Yola Yulfianti

  • Biografi Seniman

    Sebagai seorang penari dan koreografer, Yola Yulfianti (lahir di Jakarta, 1981) mengembangkan kemampuannya dengan mengikuti berbagai lokakarya dan bekerja sama dengan koreografer dan sutradara dari dalam dan luar negeri. Ia menyelesaikan pendidikan Seni Tari di Institut Kesenian Jakarta pada tahun 2004 dan melanjutkan program pascasarjana Seni Urban dan Industri Budaya di perguruan tinggi yang sama pada tahun 2009. Karyanya yang berjudul Suku Yola mendapat penghargaan Pearl dalam ajang Dance Film Internasional di Berlin, Jerman. Ia juga mengembangkan minatnya dalam seni musik melalui lokakarya soundscape bersama Piet Hein Van de Poels (Belanda) dan Otto Sidharta (Indonesia) di tahun 2001. Sejak saat itu ia kerap memadukan karya koreografinya dengan musik garapannya sendiri.

  • Konsep Karya

    Seni pertunjukan tradisi (performing arts) yang praktik kolektifnya dilandasi oleh nilai-nilai sosial dan spiritual menarik perhatian Yola. Tarian adalah seni sekaligus ritual. Tubuh penari adalah penanda identitas serta spiritualitas budaya. Di beberapa daerah, momen-momen pertunjukan adalah perayaan, upacara penyucian dan doa bersama. Para penari mengizinkan tubuh mereka kehilangan kesadaran (trance) setelah melakukan persiapan seperti berpuasa dan berdoa agar terjalin hubungan dengan yang transenden. Gerakan-gerakan tari dimaknai sebagai penjaga alam dan pengingat yang fana tentang keseimbangan antara manusia, alam dan Sang Pencipta. Istilah "mamak-mamak" dalam judul karya ini mengacu pada sebutan untuk ibu, panggilan yang lazim digunakan di lingkungan bahasa Melayu di Riau (Sumatera).
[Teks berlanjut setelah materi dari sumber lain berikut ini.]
-- pv_equiv track=rewrite | github.com/rvdweerd/simmodel | rl_utils.py | GetSetOfPermutations
-- ===== SOURCE A (Python) =====
-- from itertools import combinations
--
-- def GetSetOfPermutations(path):
--     out=set()
--     for n in range(len(path) + 1):
--         for i in combinations(path,n):
--             if len(i)==0: continue
--             j=list(i)
--             j.sort()
--             out.add(tuple(j))
--     return out
-- ===== SOURCE B (Python) =====
-- def GetSetOfPermutations(path):
--     # BFS over "levels" of combinations: each level extends every subset of the
--     # previous level by one element taken from its remaining suffix, so each
--     # combination is built once, incrementally, instead of regenerated per size.
--     out = set()
--     level = [([], path)]
--     while level:
--         nxt = []
--         for subset, rest in level:
--             for idx, x in enumerate(rest):
--                 c = subset + [x]
--                 out.add(tuple(sorted(c)))
--                 nxt.append((c, rest[idx + 1:]))
--         level = nxt
--     return out
-- ===== Notes on version B (the rewrite author's own statement) =====
-- stated objective: alternative
-- what changed: Replaced the per-size itertools.combinations scans (which rebuild every combination from scratch for each size n) by a single breadth-first loop that keeps each subset paired with its remaining suffix and extends it by one element per level, building every combination exactly once incrementally.
import Mathlib
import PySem

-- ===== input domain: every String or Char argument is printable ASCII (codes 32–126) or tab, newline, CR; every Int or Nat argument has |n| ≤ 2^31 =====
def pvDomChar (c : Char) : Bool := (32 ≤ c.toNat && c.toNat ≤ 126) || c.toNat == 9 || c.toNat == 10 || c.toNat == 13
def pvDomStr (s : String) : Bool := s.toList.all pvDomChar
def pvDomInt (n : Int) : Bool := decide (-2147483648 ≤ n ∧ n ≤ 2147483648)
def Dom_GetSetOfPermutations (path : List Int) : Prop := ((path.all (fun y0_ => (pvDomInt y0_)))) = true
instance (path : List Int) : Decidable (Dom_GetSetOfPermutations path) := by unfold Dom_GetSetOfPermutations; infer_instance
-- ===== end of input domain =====

-- B replaces the per-size itertools.combinations scans by a single BFS that extends each
-- subset with elements of its remaining suffix (objective: alternative decomposition).

-- ===== PORT A =====
-- hand port of itertools.combinations(l, n): exact lexicographic-by-position order
def pvComb : List Int → Nat → List (List Int)
  | _, 0 => [[]]
  | [], _+1 => []
  | x :: xs, n+1 => (pvComb xs n).map (fun c => x :: c) ++ pvComb xs (n+1)

def GetSetOfPermutations (path : List Int) : List (List Int) :=
  -- out = set(); for n in range(len(path)+1): for i in combinations(path, n): …
  (PySem.List.pyRange 0 ((path.length : Int) + 1) 1).foldl (fun out n =>
    (pvComb path n.toNat).foldl (fun out i =>
      if i.length = 0 then out
      else PySem.Set.add out (PySem.List.sorted i (fun x => x) false)) out)
    (PySem.Set.empty : PySem.Set (List Int))

-- ===== PORT B =====
-- the while loop; fuel = path.length + 2 bounds its ≤ path.length + 1 iterations
def pvLoop : Nat → PySem.Set (List Int) → List (List Int × List Int) → PySem.Set (List Int)
  | 0, out, _ => out
  | fuel+1, out, level =>
    if level.isEmpty then out
    else
      let p := level.foldl (fun (acc : PySem.Set (List Int) × List (List Int × List Int)) sr =>
        (PySem.List.enumerate sr.2 0).foldl (fun acc ix =>
          (PySem.Set.add acc.1 (PySem.List.sorted (sr.1 ++ [ix.2]) (fun x => x) false),
           acc.2 ++ [(sr.1 ++ [ix.2], PySem.List.slice sr.2 (some (ix.1 + 1)) none)])) acc)
        (out, ([] : List (List Int × List Int)))
      pvLoop fuel p.1 p.2

def GetSetOfPermutations_alt (path : List Int) : List (List Int) :=
  pvLoop (path.length + 2) PySem.Set.empty [([], path)]

-- ===== PRECONDITION & SPEC =====
def Spec_GetSetOfPermutations (path : List Int) (out : List (List Int)) : Prop := out = GetSetOfPermutations_alt path
instance (path : List Int) (out : List (List Int)) : Decidable (Spec_GetSetOfPermutations path out) := by unfold Spec_GetSetOfPermutations; infer_instance

-- ===== CLAIM (what is proved, stated in full; the proofs are below) =====
def Claim_equal_GetSetOfPermutations : Prop := ∀ (path : List Int), Dom_GetSetOfPermutations path → Spec_GetSetOfPermutations path (GetSetOfPermutations path)

-- ===== LEMMAS AND PROOFS =====

-- combinations paired with the suffix remaining after the last chosen element
def pvCombP : List Int → Nat → List (List Int × List Int)
  | l, 0 => [([], l)]
  | [], _+1 => []
  | x :: xs, n+1 => (pvCombP xs n).map (fun p => (x :: p.1, p.2)) ++ pvCombP xs (n+1)

-- one-step extensions of a subset c by each element of the rest r
def pvExt (c : List Int) : List Int → List (List Int × List Int)
  | [] => []
  | x :: xs => (c ++ [x], xs) :: pvExt c xs

def pvExpand (L : List (List Int × List Int)) : List (List Int × List Int) :=
  L.flatMap (fun p => pvExt p.1 p.2)

def pvAddAll (s : PySem.Set (List Int)) (L : List (List Int × List Int)) : PySem.Set (List Int) :=
  L.foldl (fun t p => PySem.Set.add t (PySem.List.sorted p.1 (fun x => x) false)) s

def pvTail (l : List Int) (k : Nat) : List (List Int × List Int) :=
  (List.range' (k+1) (l.length - k)).flatMap (pvCombP l)


-- enumerate with a shifted start
theorem pvEnum_shift (xs : List Int) (s : Int) :
    PySem.List.enumerate xs (s+1) = (PySem.List.enumerate xs s).map (fun p => (p.1+1, p.2)) := by
  induction xs generalizing s with
  | nil => simp [PySem.List.enumerate_nil]
  | cons x xs ih => simp [PySem.List.enumerate_cons, ih]

-- the mapped enumerate of the inner loop IS pvExt
theorem pvExt_eq_map (r c : List Int) :
    (PySem.List.enumerate r 0).map
      (fun ix => (c ++ [ix.2], PySem.List.slice r (some (ix.1+1)) none)) = pvExt c r := by
  induction r generalizing c with
  | nil => simp [PySem.List.enumerate_nil, pvExt]
  | cons y ys ih =>
    rw [PySem.List.enumerate_cons]
    simp only [List.map_cons, pvExt]
    refine List.cons_eq_cons.mpr ⟨?_, ?_⟩
    · rw [show (0:Int) + 1 = 1 from rfl, PySem.List.slice_from_one]
      rfl
    · rw [pvEnum_shift ys 0, List.map_map, ← ih c]
      apply List.map_congr_left
      intro p hp
      rcases (PySem.List.mem_enumerate_iff _ _ _).1 hp with ⟨k, hk, rfl⟩
      simp only [Function.comp]
      refine Prod.ext rfl ?_
      show PySem.List.slice (y :: ys) (some (0 + (k:Int) + 1 + 1)) none
          = PySem.List.slice ys (some (0 + (k:Int) + 1)) none
      have e1 : ((0:Int) + (k:Int) + 1 + 1) = (((k+2 : Nat) : Int)) := by push_cast; ring
      have e2 : ((0:Int) + (k:Int) + 1) = (((k+1 : Nat) : Int)) := by push_cast; ring
      rw [e1, e2, PySem.List.slice_from_natCast, PySem.List.slice_from_natCast]
      rfl

-- generic pair fold: add each sorted first component, append each pair
theorem pvPairFold (L : List (List Int × List Int)) (s : PySem.Set (List Int))
    (acc : List (List Int × List Int)) :
    L.foldl (fun a p => (PySem.Set.add a.1 (PySem.List.sorted p.1 (fun x => x) false), a.2 ++ [p])) (s, acc)
      = (pvAddAll s L, acc ++ L) := by
  induction L generalizing s acc with
  | nil => simp [pvAddAll]
  | cons p L ih => simp [pvAddAll, List.foldl_cons, ih]

-- the inner loop of pvLoop, characterised
theorem pvInner (r c : List Int) (s : PySem.Set (List Int)) (acc : List (List Int × List Int)) :
    (PySem.List.enumerate r 0).foldl (fun a ix =>
        (PySem.Set.add a.1 (PySem.List.sorted (c ++ [ix.2]) (fun x => x) false),
         a.2 ++ [(c ++ [ix.2], PySem.List.slice r (some (ix.1 + 1)) none)])) (s, acc)
      = (pvAddAll s (pvExt c r), acc ++ pvExt c r) := by
  have h := pvPairFold ((PySem.List.enumerate r 0).map
      (fun ix => (c ++ [ix.2], PySem.List.slice r (some (ix.1+1)) none))) s acc
  rw [List.foldl_map] at h
  rw [pvExt_eq_map r c] at h
  exact h

theorem pvAddAll_append (s : PySem.Set (List Int)) (a b : List (List Int × List Int)) :
    pvAddAll s (a ++ b) = pvAddAll (pvAddAll s a) b := by
  simp [pvAddAll, List.foldl_append]

-- the body of one while-iteration, characterised
theorem pvLevelFold (L : List (List Int × List Int)) (out : PySem.Set (List Int))
    (acc : List (List Int × List Int)) :
    L.foldl (fun (a : PySem.Set (List Int) × List (List Int × List Int)) sr =>
        (PySem.List.enumerate sr.2 0).foldl (fun a ix =>
          (PySem.Set.add a.1 (PySem.List.sorted (sr.1 ++ [ix.2]) (fun x => x) false),
           a.2 ++ [(sr.1 ++ [ix.2], PySem.List.slice sr.2 (some (ix.1 + 1)) none)])) a) (out, acc)
      = (pvAddAll out (pvExpand L), acc ++ pvExpand L) := by
  induction L generalizing out acc with
  | nil => simp [pvExpand, pvAddAll]
  | cons sr L ih =>
    rw [List.foldl_cons, pvInner sr.2 sr.1 out acc, ih]
    simp [pvExpand, pvAddAll_append, List.append_assoc]

theorem pvExt_cons (x : Int) (c r : List Int) :
    pvExt (x :: c) r = (pvExt c r).map (fun p => (x :: p.1, p.2)) := by
  induction r with
  | nil => simp [pvExt]
  | cons y ys ih => simp [pvExt, ih]

theorem pvExpand_append (a b : List (List Int × List Int)) :
    pvExpand (a ++ b) = pvExpand a ++ pvExpand b := by
  simp [pvExpand]

theorem pvExpand_combP (l : List Int) (n : Nat) :
    pvExpand (pvCombP l n) = pvCombP l (n+1) := by
  induction l generalizing n with
  | nil =>
    cases n with
    | zero => simp [pvCombP, pvExpand, pvExt]
    | succ n => simp [pvCombP, pvExpand]
  | cons x xs ih =>
    cases n with
    | zero =>
      have h0 : pvExpand (pvCombP xs 0) = pvCombP xs 1 := ih 0
      have e1 : pvExpand (pvCombP (x :: xs) 0) = pvExt [] (x :: xs) := by
        simp [pvCombP, pvExpand]
      have e3 : pvExt [] xs = pvCombP xs 1 := by
        have h' : pvExpand (pvCombP xs 0) = pvExt [] xs := by simp [pvCombP, pvExpand]
        rw [← h', h0]
      rw [e1, show pvExt [] (x :: xs) = ([x], xs) :: pvExt [] xs by simp [pvExt], e3]
      simp [pvCombP]
    | succ n =>
      have step : pvCombP (x :: xs) (n+1)
          = (pvCombP xs n).map (fun p => (x :: p.1, p.2)) ++ pvCombP xs (n+1) := rfl
      have hmap : pvExpand ((pvCombP xs n).map (fun p => (x :: p.1, p.2)))
          = (pvExpand (pvCombP xs n)).map (fun p => (x :: p.1, p.2)) := by
        simp [pvExpand, List.flatMap_map, List.map_flatMap, pvExt_cons]
      rw [step, pvExpand_append, hmap, ih n, ih (n+1)]
      simp [pvCombP]

theorem pvCombP_nil_of_lt (l : List Int) (n : Nat) (h : l.length < n) : pvCombP l n = [] := by
  induction l generalizing n with
  | nil => cases n with
    | zero => omega
    | succ n => simp [pvCombP]
  | cons x xs ih =>
    cases n with
    | zero => omega
    | succ n =>
      have h1 : xs.length < n := by simpa using h
      simp [pvCombP, ih n h1, ih (n+1) (by omega)]

theorem pvCombP_ne_nil (l : List Int) (n : Nat) (h : n ≤ l.length) : pvCombP l n ≠ [] := by
  induction l generalizing n with
  | nil =>
    cases n with
    | zero => simp [pvCombP]
    | succ n => simp at h
  | cons x xs ih =>
    cases n with
    | zero => simp [pvCombP]
    | succ n =>
      have h1 : n ≤ xs.length := by simpa using h
      have := ih n h1
      simp [pvCombP]
      intro hc
      exact absurd hc this

theorem pvTail_step (l : List Int) (k : Nat) (h : k ≤ l.length) :
    pvTail l k = pvCombP l (k+1) ++ pvTail l (k+1) := by
  unfold pvTail
  by_cases hk : k = l.length
  · subst hk
    simp [pvCombP_nil_of_lt l (l.length + 1) (by omega)]
  · have hlt : k < l.length := lt_of_le_of_ne h hk
    rw [show l.length - k = (l.length - (k+1)) + 1 by omega, List.range'_succ]
    simp

theorem pvTail_nil (l : List Int) (k : Nat) (h : l.length ≤ k) : pvTail l k = [] := by
  unfold pvTail
  rw [Nat.sub_eq_zero_of_le h]
  simp

theorem pvLoop_eq (fuel : Nat) : ∀ (k : Nat) (out : PySem.Set (List Int)) (l : List Int),
    l.length + 1 ≤ k + fuel → pvLoop fuel out (pvCombP l k) = pvAddAll out (pvTail l k) := by
  induction fuel with
  | zero =>
    intro k out l h
    rw [pvCombP_nil_of_lt l k (by omega), pvTail_nil l k (by omega)]
    simp [pvLoop, pvAddAll]
  | succ fuel ih =>
    intro k out l h
    by_cases hk : k ≤ l.length
    · have hne : pvCombP l k ≠ [] := pvCombP_ne_nil l k hk
      rw [pvLoop]
      rw [if_neg (by simpa [List.isEmpty_iff] using hne)]
      simp only []
      rw [pvLevelFold (pvCombP l k) out [], List.nil_append, pvExpand_combP l k]
      rw [ih (k+1) _ l (by omega)]
      rw [pvTail_step l k hk, pvAddAll_append]
    · rw [pvCombP_nil_of_lt l k (by omega), pvTail_nil l k (by omega)]
      simp [pvLoop, pvAddAll]
-- pv_equiv track=rewrite | github.com/tlensk/HMM | hmmout_parse_lib.py | HighlightAlign
-- ===== SOURCE A (Python) =====
-- def HighlightAlign(seq, st, fn):
--     # This snippet highlights the aligned part of the sequence
--     n = len(seq)
--     st = st-1
--     fn= fn-1
--
--     s = ""
--     for i in range(n):
--         if (i <= st) or (i >= fn):
--             s = s+"."
--         else:
--             s = s+seq[i]
--     return s
-- ===== SOURCE B (Python) =====
-- def HighlightAlign(seq, st, fn):
--     # closed form: leading dots, the untouched aligned slice, trailing dots
--     n = len(seq)
--     a = min(max(st, 0), n)
--     b = min(max(fn - 1, 0), n)
--     if b < a:
--         b = a
--     return "." * a + seq[a:b] + "." * (n - b)
-- ===== Notes on version B (the rewrite author's own statement) =====
-- stated objective: simpler
-- what changed: Replaces the per-character loop with repeated string concatenation by a closed-form result: leading dots, one clamped slice for the aligned region, trailing dots.
import Mathlib
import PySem

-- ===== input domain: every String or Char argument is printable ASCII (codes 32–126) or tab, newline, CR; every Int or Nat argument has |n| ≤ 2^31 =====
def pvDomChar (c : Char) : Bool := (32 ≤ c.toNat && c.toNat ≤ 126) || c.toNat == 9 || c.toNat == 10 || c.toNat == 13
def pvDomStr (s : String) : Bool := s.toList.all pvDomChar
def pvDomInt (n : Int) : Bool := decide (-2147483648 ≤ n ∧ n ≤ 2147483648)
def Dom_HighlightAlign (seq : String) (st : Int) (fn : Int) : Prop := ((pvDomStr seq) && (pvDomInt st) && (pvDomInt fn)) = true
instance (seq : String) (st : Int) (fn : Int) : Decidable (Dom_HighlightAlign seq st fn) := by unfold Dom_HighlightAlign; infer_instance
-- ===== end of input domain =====

-- B replaces A's per-character loop by a closed-form concatenation (dots + one clamped slice + dots); objective: simpler.

-- ===== PORT A =====
-- per-character loop: dot when i <= st-1 or i >= fn-1, else the character.
-- seq[i] with 0 ≤ i < len(seq) is always in range, so getD is exact here.
def HighlightAlign (seq : String) (st : Int) (fn : Int) : String :=
  let cs := seq.toList
  let n := cs.length
  let st' := st - 1
  let fn' := fn - 1
  String.ofList ((List.range n).foldl
    (fun (s : List Char) (i : Nat) => if (i : Int) ≤ st' ∨ fn' ≤ (i : Int) then s ++ ['.'] else s ++ [cs.getD i ' ']) [])

-- ===== PORT B =====
-- "."*a + seq[a:b] + "."*(n-b) with a,b clamped to [0,n] and b := max b a;
-- the clamped slice seq[a:b] (0 ≤ a ≤ b ≤ n) is exactly drop/take.
def HighlightAlign_alt (seq : String) (st : Int) (fn : Int) : String :=
  let cs := seq.toList
  let n := cs.length
  let a := (min (max st 0) (n : Int)).toNat
  let b0 := (min (max (fn - 1) 0) (n : Int)).toNat
  let b := max b0 a
  String.ofList (List.replicate a '.' ++ (cs.drop a).take (b - a) ++ List.replicate (n - b) '.')

-- ===== PRECONDITION & SPEC =====
def Spec_HighlightAlign (seq : String) (st : Int) (fn : Int) (out : String) : Prop := out = HighlightAlign_alt seq st fn
instance (seq : String) (st : Int) (fn : Int) (out : String) : Decidable (Spec_HighlightAlign seq st fn out) := by unfold Spec_HighlightAlign; infer_instance

-- ===== CLAIM (what is proved, stated in full; the proofs are below) =====
def Claim_equal_HighlightAlign : Prop := ∀ (seq : String) (st : Int) (fn : Int), Dom_HighlightAlign seq st fn → Spec_HighlightAlign seq st fn (HighlightAlign seq st fn)

-- ===== LEMMAS AND PROOFS =====

-- the masked string, position by position, equals dots ++ slice ++ dots
lemma highlight_key (cs : List Char) (st fn : Int) (a b : Nat)
    (ha : (a : Int) = min (max st 0) (cs.length : Int))
    (hb : (b : Int) = max (min (max (fn - 1) 0) (cs.length : Int)) (a : Int)) :
    (List.range cs.length).map
        (fun (i : Nat) => if (i : Int) ≤ st - 1 ∨ fn - 1 ≤ (i : Int) then '.' else cs.getD i ' ')
      = List.replicate a '.' ++ (cs.drop a).take (b - a) ++ List.replicate (cs.length - b) '.' := by
  have han : a ≤ cs.length := by omega
  have hbn : b ≤ cs.length := by omega
  have hab : a ≤ b := by omega
  have hmid : ((cs.drop a).take (b - a)).length = b - a := by
    simp [List.length_take, List.length_drop]; omega
  apply List.ext_getElem
  · simp only [List.length_map, List.length_range, List.length_append,
      List.length_replicate, hmid]
    omega
  · intro i h1 h2
    simp only [List.length_map, List.length_range] at h1
    simp only [List.getElem_map, List.getElem_range, List.getElem_append,
      List.length_append, List.length_replicate, hmid, List.getElem_replicate,
      List.getElem_take, List.getElem_drop]
    split_ifs <;>
      first
        | rfl
        | omega
        | (rw [List.getD_eq_getElem cs ' ' h1]; congr 1; omega)

-- ===== VERDICT (by name: the statement is the Claim_ definition above) =====
theorem HighlightAlign_spec : Claim_equal_HighlightAlign := by
  intro seq st fn _
  unfold Spec_HighlightAlign HighlightAlign HighlightAlign_alt
  simp only []
  have hcongr :
      List.foldl
        (fun (s : List Char) (i : Nat) =>
          if (i : Int) ≤ st - 1 ∨ fn - 1 ≤ (i : Int) then s ++ ['.'] else s ++ [seq.toList.getD i ' '])
        [] (List.range seq.toList.length)
      = List.foldl
        (fun (s : List Char) (i : Nat) =>
          s ++ [if (i : Int) ≤ st - 1 ∨ fn - 1 ≤ (i : Int) then '.' else seq.toList.getD i ' '])
        [] (List.range seq.toList.length) := by
    apply PySem.List.foldl_congr_mem
    intro acc x _
    split_ifs <;> rfl
  rw [hcongr, PySem.List.foldl_append_singleton_eq_map]
  congr 1
  simp only [List.nil_append]
  exact highlight_key seq.toList st fn _ _ (by omega) (by omega)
    Para ibu penenun di dusun Karatau (Sulawesi Barat) yang menghasilkan tenun Sekomandi menggunakan bahan baku yang sepenuhnya dari alam. Di Papua ada Hutan Perempuan, lingkungan bakau yang hanya boleh dimasuki oleh perempuan dengan melepas busana. Para "mama-mama" berada di sana untuk mencari kerang dengan menggunakan kaki. Di ruang sosial itu mereka saling bertukar informasi dan cerita. Ketika hutan mangrove dan pantai makin beralih menjadi tempat pembuangan sampah, "mama-mama" tetap datang ke sana untuk memilah dan memanfaatkan sampah yang berkualitas. Kondisi Hutan Perempuan mengingatkan Yola pada lingkungan sekitar tempat tinggalnya di Bantar Gebang, Bekasi, lokasi pembuangan akhir bagi ribuan ton sampah warga Jakarta dan sekitarnya.

    Gubahan tari Yola bersumber dari lingkungan tradisi maupun ruang-ruang urban. Karya instalasi video tarinya menampilkan kolase gerakan tubuh dengan meminjam sudut pandang pertunjukan tradisi dalam perubahan lingkungannya. Koreografi tari Yola mengekspresikan flash, gerakan tubuh urban yang biasa yang kita saksikan ketika orang beraksi di depan ponsel genggamnya.